Induction of anesthesia in obese patients may be complicated by a reduced functional residual capacity, increased closing capacity, and the possibility of gastroesophageal reflux.23 Rapid sequence induction or shortening the induction period should be advocated when choosing general anesthesia for these patients.

Propofol was administered in this study by intravenous bolus injection under the dosage traditionally calculated by TBW in current clinical settings. This allowed a rapid loss of consciousness with a side effect (e.g., hypotension). In this study, at least 83% of patients experienced hypotension and at least 44% of patients experienced marked hypotension. Our study had a much higher rate of hypotension, compared to a previous study in which hypotension was experienced by 16.7% of patients in the LBW group and 30% of patients in the TBW group.14 The definition of hypotension used in previous study was a 40% decrease in the baseline mean arterial blood pressure within 5 minutes of propofol infusion. This definition is more rigorous and less commonly used in clinical settings. In our opinion, the definitions we used for hypotension and marked hypotension are close to what is used in daily practice and showed the possibility of hypotension as a severe side effect and showed a high percentage of hypotension.

There are several strengths in this study. First, we compared a wide range of sociodemographic factors, physical examination data, history of disease, and lifestyle in patients who underwent bariatric surgery. Second, between the two groups, we validated detailed biochemical measures that included complete blood count; a coagulation profile; liver function; renal function; and levels of electrolytes, total cholesterol, triglyceride, high-density lipoprotein, uric acid, and preoperative blood sugar. These were not assessed in previous studies. Third, we used BIS monitoring to facilitate and define the depth of anesthesia. Using BIS monitoring to indicate anesthesia depth or consciousness would allow optimization of drug delivery individually to avoid unnecessary deep anesthesia because of overdosage or light anesthesia from underdosage of hypnotics.182425 Fourth, in the recent decade, studies regarding obese individuals for the induction of anesthesia have been primarily based on total intravenous anesthesia or target-controlled infusions. There are fewer concerns in single bolus induction among the obese population. Single bolus induction is still a popular induction method in current practice, which is important to anesthesiologists. The optimal weight-based dosing scalar for single bolus propofol induction has not been validated. This scalar could provide obese patients rapid and effective induction with minimal side effects. Further studies could be based on different weight-based scalars to find the optimal dosage for the single bolus induction of propofol in the obese population.

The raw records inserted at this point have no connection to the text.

-- membership through a fold of conditional Set.adds
theorem pv_mem_foldl {α β : Type} [BEq β] [LawfulBEq β] (y : β) (l : List α)
    (F : PySem.Set β → α → PySem.Set β) (Q : α → Prop) (s : PySem.Set β)
    (h : ∀ (s : PySem.Set β) (x : α), x ∈ l → (y ∈ F s x ↔ y ∈ s ∨ Q x)) :
    y ∈ l.foldl F s ↔ y ∈ s ∨ ∃ x ∈ l, Q x := by
  induction l generalizing s with
  | nil => simp
  | cons a t ih =>
    simp only [List.foldl_cons]
    rw [ih _ (fun s x hx => h s x (List.mem_cons_of_mem a hx)),
        h s a List.mem_cons_self]
    simp only [List.mem_cons]
    constructor
    · rintro ((hs | hq) | ⟨x, hx, hq⟩)
      · exact Or.inl hs
      · exact Or.inr ⟨a, Or.inl rfl, hq⟩
      · exact Or.inr ⟨x, Or.inr hx, hq⟩
    · rintro (hs | ⟨x, hx | hx, hq⟩)
      · exact Or.inl (Or.inl hs)
      · exact Or.inl (Or.inr (hx ▸ hq))
      · exact Or.inr ⟨x, hx, hq⟩

-- the four nested loops of A, unwound level by level
theorem pv_mem_L1 (row col i j power di : Int) (s : PySem.Set (Int × Int)) (y : Int × Int) :
    y ∈ (PySem.List.pyRange (|di| - power) (power - |di| + 1) 1).foldl (fun s dj =>
        if 0 ≤ i + di ∧ i + di < row ∧ 0 ≤ j + dj ∧ j + dj < col then
          PySem.Set.add s (i + di, j + dj)
        else s) s ↔
      y ∈ s ∨ ∃ dj, (|di| - power ≤ dj ∧ dj < power - |di| + 1) ∧
        (0 ≤ i + di ∧ i + di < row ∧ 0 ≤ j + dj ∧ j + dj < col) ∧ y = (i + di, j + dj) := by
  rw [pv_mem_foldl y _ _
      (fun dj => (0 ≤ i + di ∧ i + di < row ∧ 0 ≤ j + dj ∧ j + dj < col) ∧ y = (i + di, j + dj)) s ?_]
  · simp only [PySem.List.mem_pyRange_one]
  · intro s dj _
    split_ifs with hc
    · rw [PySem.Set.mem_add]
      constructor
      · rintro (hs | rfl)
        · exact Or.inl hs
        · exact Or.inr ⟨hc, rfl⟩
      · rintro (hs | ⟨_, rfl⟩)
        · exact Or.inl hs
        · exact Or.inr rfl
    · constructor
      · exact Or.inl
      · rintro (hs | ⟨hc2, _⟩)
        · exact hs
        · exact absurd hc2 hc

theorem pv_mem_L2 (row col i j power : Int) (s : PySem.Set (Int × Int)) (y : Int × Int) :
    y ∈ (PySem.List.pyRange (-power) (power + 1) 1).foldl (fun s di =>
        (PySem.List.pyRange (|di| - power) (power - |di| + 1) 1).foldl (fun s dj =>
          if 0 ≤ i + di ∧ i + di < row ∧ 0 ≤ j + dj ∧ j + dj < col then
            PySem.Set.add s (i + di, j + dj)
          else s) s) s ↔
      y ∈ s ∨ ∃ di, (-power ≤ di ∧ di < power + 1) ∧
        ∃ dj, (|di| - power ≤ dj ∧ dj < power - |di| + 1) ∧
          (0 ≤ i + di ∧ i + di < row ∧ 0 ≤ j + dj ∧ j + dj < col) ∧ y = (i + di, j + dj) := by
  rw [pv_mem_foldl y _ _
      (fun di => ∃ dj, (|di| - power ≤ dj ∧ dj < power - |di| + 1) ∧
        (0 ≤ i + di ∧ i + di < row ∧ 0 ≤ j + dj ∧ j + dj < col) ∧ y = (i + di, j + dj)) s ?_]
  · simp only [PySem.List.mem_pyRange_one]
  · intro s di _
    exact pv_mem_L1 row col i j power di s y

There are several limitations in this study. First, we did not obtain information concerning the use of preoperative medications such as statin or steroids in surgical patients. However, the preoperative medication use may have been distributed equally in the current study between both cohorts. Second, because of the small number of patients enrolled in each group, we recognize the limitations of a low-powered study. Third, the serum levels of propofol between the different regimens in obese patients were not validated; therefore, we could not explain the outcomes as evidence-based. Fourth, we would need to evaluate more dose-response regimens to test which would be better for the minimal induction dose.

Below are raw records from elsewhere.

-- pv_equiv track=rewrite | github.com/jtc1246/useful-tools | pdf_searcher.py | search_strict
-- ===== SOURCE A (Python) =====
-- def search_strict(pdf_text: list[str], text: str) -> bool:
--     # 区分大小写
--     old = text
--     text = text.replace('  ', ' ')
--     while old != text:
--         old = text
--         text = text.replace('  ', ' ')
--     for page in pdf_text:
--         if (page.find(text) != -1):
--             return True
--     return False
-- ===== SOURCE B (Python) =====
-- def search_strict(pdf_text: list[str], text: str) -> bool:
--     # 区分大小写; single left-to-right pass collapses runs of spaces
--     res = []
--     prev_space = False
--     for ch in text:
--         if ch == ' ':
--             if not prev_space:
--                 res.append(ch)
--             prev_space = True
--         else:
--             res.append(ch)
--             prev_space = False
--     needle = ''.join(res)
--     return any(needle in page for page in pdf_text)
-- ===== Notes on version B (the rewrite author's own statement) =====
-- stated objective: alternative
-- what changed: A normalizes the needle by repeatedly calling replace(' ',' ') until a fixed point; B collapses space runs in one left-to-right pass with a prev-was-space flag and then searches the pages with any(needle in page).
import Mathlib
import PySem

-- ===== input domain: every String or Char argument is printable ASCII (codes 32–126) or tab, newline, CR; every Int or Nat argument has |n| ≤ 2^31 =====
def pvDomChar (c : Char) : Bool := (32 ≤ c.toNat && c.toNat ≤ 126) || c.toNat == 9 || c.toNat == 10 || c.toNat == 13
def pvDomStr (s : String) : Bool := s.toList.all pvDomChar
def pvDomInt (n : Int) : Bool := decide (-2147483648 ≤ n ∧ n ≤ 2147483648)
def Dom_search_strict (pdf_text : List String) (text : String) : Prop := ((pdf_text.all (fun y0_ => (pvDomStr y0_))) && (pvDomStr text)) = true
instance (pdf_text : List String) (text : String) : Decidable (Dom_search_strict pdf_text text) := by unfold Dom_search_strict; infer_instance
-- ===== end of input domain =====

-- B replaces A's fixed-point loop of whole-string `replace('  ',' ')` passes by ONE
-- left-to-right scan with a prev-was-space flag; return values proved equal on all inputs.

-- ===== PORT A =====
-- proof-helper characterisation of one `replace('  ',' ')` pass, used for pvLoopA's termination
def pvRep1 : List Char → List Char
  | ' ' :: ' ' :: t => ' ' :: pvRep1 t
  | c :: t => c :: pvRep1 t
  | [] => []

theorem pvRep1_sp (t : List Char) : pvRep1 (' ' :: ' ' :: t) = ' ' :: pvRep1 t := rfl

theorem pvRep1_nil : pvRep1 ([] : List Char) = [] := rfl

theorem pvRep1_cons (c : Char) (t : List Char)
    (h : ∀ t', c = ' ' → t = ' ' :: t' → False) : pvRep1 (c :: t) = c :: pvRep1 t := by
  rw [pvRep1.eq_def]
  split
  · rename_i t' heq
    rw [List.cons.injEq] at heq
    exact absurd (h t' heq.1 heq.2) not_false
  · rename_i c' t' _ heq
    injection heq with h1 h2
    rw [h1, h2]
  · rename_i heq
    simp at heq

theorem pvRep1_length_le (l : List Char) : (pvRep1 l).length ≤ l.length := by
  induction l using pvRep1.induct with
  | case1 t ih => rw [pvRep1_sp]; simp only [List.length_cons]; omega
  | case2 c t h ih => rw [pvRep1_cons c t h]; simp only [List.length_cons]; omega
  | case3 => rw [pvRep1_nil]

theorem pvRep1_ne_length_lt (l : List Char) (h : pvRep1 l ≠ l) : (pvRep1 l).length < l.length := by
  induction l using pvRep1.induct with
  | case1 t ih =>
    have := pvRep1_length_le t
    rw [pvRep1_sp]; simp only [List.length_cons]; omega
  | case2 c t hg ih =>
    rw [pvRep1_cons c t hg] at h ⊢
    have hne : pvRep1 t ≠ t := by intro he; exact h (by rw [he])
    have := ih hne
    simp only [List.length_cons]; omega
  | case3 => rw [pvRep1_nil] at h; exact absurd rfl h

theorem pvReplace_go_eq (fuel : Nat) (l acc : List Char) (h : l.length ≤ fuel) :
    PySem.Chars.replace.go [' ', ' '] [' '] fuel l acc = acc.reverse ++ pvRep1 l := by
  induction fuel generalizing l acc with
  | zero =>
    have : l = [] := List.eq_nil_of_length_eq_zero (Nat.le_zero.mp h)
    subst this; simp [PySem.Chars.replace.go, pvRep1_nil]
  | succ n ih =>
    match l with
    | [] => simp [PySem.Chars.replace.go, pvRep1_nil]
    | [c] =>
      have hp : List.isPrefixOf [' ', ' '] [c] = false := by simp [List.isPrefixOf]
      simp only [PySem.Chars.replace.go, hp, Bool.false_eq_true, if_false]
      rw [ih [] (c :: acc) (by simp)]
      rw [pvRep1_cons c [] (fun t' _ ht => by simp at ht)]
      simp [pvRep1_nil]
    | c1 :: c2 :: t2 =>
      by_cases hd : c1 = ' ' ∧ c2 = ' '
      · obtain ⟨rfl, rfl⟩ := hd
        have hp : List.isPrefixOf [' ', ' '] (' ' :: ' ' :: t2) = true := by
          simp [List.isPrefixOf]
        simp only [PySem.Chars.replace.go, hp, if_true]
        simpa [pvRep1_sp] using ih t2 (' ' :: acc) (by simp at h ⊢; omega)
      · have hp : List.isPrefixOf [' ', ' '] (c1 :: c2 :: t2) = false := by
          simp only [List.isPrefixOf, Bool.and_true,
            Bool.and_eq_false_iff, beq_eq_false_iff_ne, ne_eq]
          by_cases h1 : c1 = ' '
          · right; intro h2; exact hd ⟨h1, h2.symm⟩
          · left; intro h1'; exact h1 h1'.symm
        simp only [PySem.Chars.replace.go, hp, Bool.false_eq_true, if_false]
        rw [ih (c2 :: t2) (c1 :: acc) (by simp at h ⊢; omega)]
        rw [pvRep1_cons c1 (c2 :: t2) (by
          intro t' h1 ht
          rw [List.cons.injEq] at ht
          exact hd ⟨h1, ht.1⟩)]
        simp

theorem pvReplace_eq_rep1 (l : List Char) :
    PySem.Chars.replace l [' ', ' '] [' '] = pvRep1 l := by
  simp only [PySem.Chars.replace]
  rw [if_neg (by simp)]
  simpa using pvReplace_go_eq l.length l [] le_rfl

theorem pvStrReplace_toList (s : String) :
    (PySem.Str.replace s "  " " ").toList = pvRep1 s.toList := by
  simp [PySem.Str.replace, pvReplace_eq_rep1]

theorem pvLoopA_dec (old t : String) (heq : t = PySem.Str.replace old "  " " ")
    (hne : ¬ old = t) : t.length < old.length := by
  have h1 : t.toList = pvRep1 old.toList := by rw [heq]; exact pvStrReplace_toList old
  have h2 : pvRep1 old.toList ≠ old.toList := by
    intro he
    exact hne (String.toList_inj.mp (by rw [h1, he])).symm
  have h3 : t.toList.length < old.toList.length := by
    rw [h1]; exact pvRep1_ne_length_lt old.toList h2
  simpa using h3

-- the while loop: text = old.replace('  ',' '); while old != text: old = text; text = text.replace('  ',' ')
def pvLoopA (old : String) : String :=
  let t := PySem.Str.replace old "  " " "
  if old = t then t else pvLoopA t
termination_by old.length
decreasing_by exact pvLoopA_dec old _ rfl (by assumption)

-- the for-page loop with early return
def pvFindLoop (pages : List String) (t : String) : Bool :=
  match pages with
  | [] => false
  | page :: rest => if PySem.Str.find page t ≠ -1 then true else pvFindLoop rest t

def search_strict (pdf_text : List String) (text : String) : Bool :=
  pvFindLoop pdf_text (pvLoopA text)

-- ===== PORT B =====
-- the single scan of Source B: skip a space whose predecessor (prev_space flag) was a space
def pvSqueeze (prev : Bool) : List Char → List Char
  | [] => []
  | c :: t =>
    if c = ' ' then
      (if prev then pvSqueeze true t else ' ' :: pvSqueeze true t)
    else c :: pvSqueeze false t

def search_strict_alt (pdf_text : List String) (text : String) : Bool :=
  let needle := String.ofList (pvSqueeze false text.toList)
  pdf_text.any (fun page => PySem.Str.isIn needle page)

-- ===== PRECONDITION & SPEC =====
def Spec_search_strict (pdf_text : List String) (text : String) (out : Bool) : Prop := out = search_strict_alt pdf_text text
instance (pdf_text : List String) (text : String) (out : Bool) : Decidable (Spec_search_strict pdf_text text out) := by unfold Spec_search_strict; infer_instance

-- ===== CLAIM (what is proved, stated in full; the proofs are below) =====
def Claim_equal_search_strict : Prop := ∀ (pdf_text : List String) (text : String), Dom_search_strict pdf_text text → Spec_search_strict pdf_text text (search_strict pdf_text text)

-- ===== LEMMAS AND PROOFS =====

-- squeezing is invariant under one replace pass
theorem pvSqueeze_rep1 (l : List Char) : ∀ p, pvSqueeze p (pvRep1 l) = pvSqueeze p l := by
  induction l using pvRep1.induct with
  | case1 t ih =>
    intro p
    rw [pvRep1_sp]
    cases p <;> simp [pvSqueeze, ih]
  | case2 c t h ih =>
    intro p
    rw [pvRep1_cons c t h]
    simp only [pvSqueeze]
    split_ifs <;> simp [ih]
  | case3 => intro p; rw [pvRep1_nil]

-- a fixpoint of the replace pass is already squeezed (given the flag is consistent with the head)
theorem pvSqueeze_of_fix (l : List Char) (h : pvRep1 l = l) :
    ∀ p, (p = true → ¬ ∃ t, l = ' ' :: t) → pvSqueeze p l = l := by
  induction l using pvRep1.induct with
  | case1 t ih =>
    rw [pvRep1_sp] at h
    rw [List.cons.injEq] at h
    have h1 := pvRep1_length_le t
    have h2 : (pvRep1 t).length = (' ' :: t).length := by rw [h.2]
    simp only [List.length_cons] at h2
    omega
  | case2 c t hne ih =>
    intro p hp
    rw [pvRep1_cons c t hne] at h
    rw [List.cons.injEq] at h
    have ht := h.2
    by_cases hc : c = ' '
    · subst hc
      have hflag : p = false := by
        cases p
        · rfl
        · exact absurd ⟨t, rfl⟩ (hp rfl)
      subst hflag
      have hthead : ¬ ∃ t', t = ' ' :: t' := by
        rintro ⟨t', rfl⟩
        exact hne t' rfl rfl
      simp only [pvSqueeze, if_true, Bool.false_eq_true, if_false, List.cons.injEq, true_and]
      exact ih ht true (fun _ => hthead)
    · simp only [pvSqueeze, if_neg hc, List.cons.injEq, true_and]
      exact ih ht false (by simp)
  | case3 => intro p _; simp [pvSqueeze]

theorem pvLoopA_eq (s : String) : (pvLoopA s).toList = pvSqueeze false s.toList := by
  induction s using pvLoopA.induct with
  | case1 old _t heq =>
    have heq' : old = PySem.Str.replace old "  " " " := heq
    rw [pvLoopA, if_pos heq, ← heq']
    have hfix : pvRep1 old.toList = old.toList := by
      rw [← pvStrReplace_toList, ← heq']
    exact (pvSqueeze_of_fix old.toList hfix false (by simp)).symm
  | case2 old _t hne ih =>
    rw [pvLoopA, if_neg hne, ih, pvStrReplace_toList]
    exact pvSqueeze_rep1 old.toList false

theorem pvFindLoop_eq (pages : List String) (t : String) :
    pvFindLoop pages t = pages.any (fun page => PySem.Str.isIn t page) := by
  induction pages with
  | nil => simp [pvFindLoop]
  | cons page rest ih =>
    simp only [pvFindLoop, List.any_cons, ih]
    by_cases h : t.toList <:+: page.toList
    · rw [if_pos ((PySem.Str.find_ne_neg_one_iff page t).mpr h)]
      rw [(PySem.Str.isIn_iff_infix t page).mpr h]
      simp
    · rw [if_neg (fun hf => h ((PySem.Str.find_ne_neg_one_iff page t).mp hf))]
      have hi : PySem.Str.isIn t page = false := by
        cases hii : PySem.Str.isIn t page
        · rfl
        · exact absurd ((PySem.Str.isIn_iff_infix t page).mp hii) h
      rw [hi]
      simp

-- ===== VERDICT (by name: the statement is the Claim_ definition above) =====
theorem search_strict_spec : Claim_equal_search_strict := by
  intro pdf_text text _
  unfold Spec_search_strict search_strict search_strict_alt
  have hneedle : pvLoopA text = String.ofList (pvSqueeze false text.toList) := by
    apply String.toList_inj.mp
    rw [pvLoopA_eq]
    simp
  rw [hneedle, pvFindLoop_eq]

In conclusion, this prospective randomly controlled study demonstrated no significant differences between the TBW group and the CBW60 group in blood pressure or in the highest BIS value. The CBW60 group weight-based scalar could have a similar hypnotic effect as in the TBW group. Future studies should be based on a greater number of obese patients, different kinds of surgery, and more reduced-weight scalars to investigate the optimal and minimal weight-based dosing scalars for single bolus propofol induction in the obese population.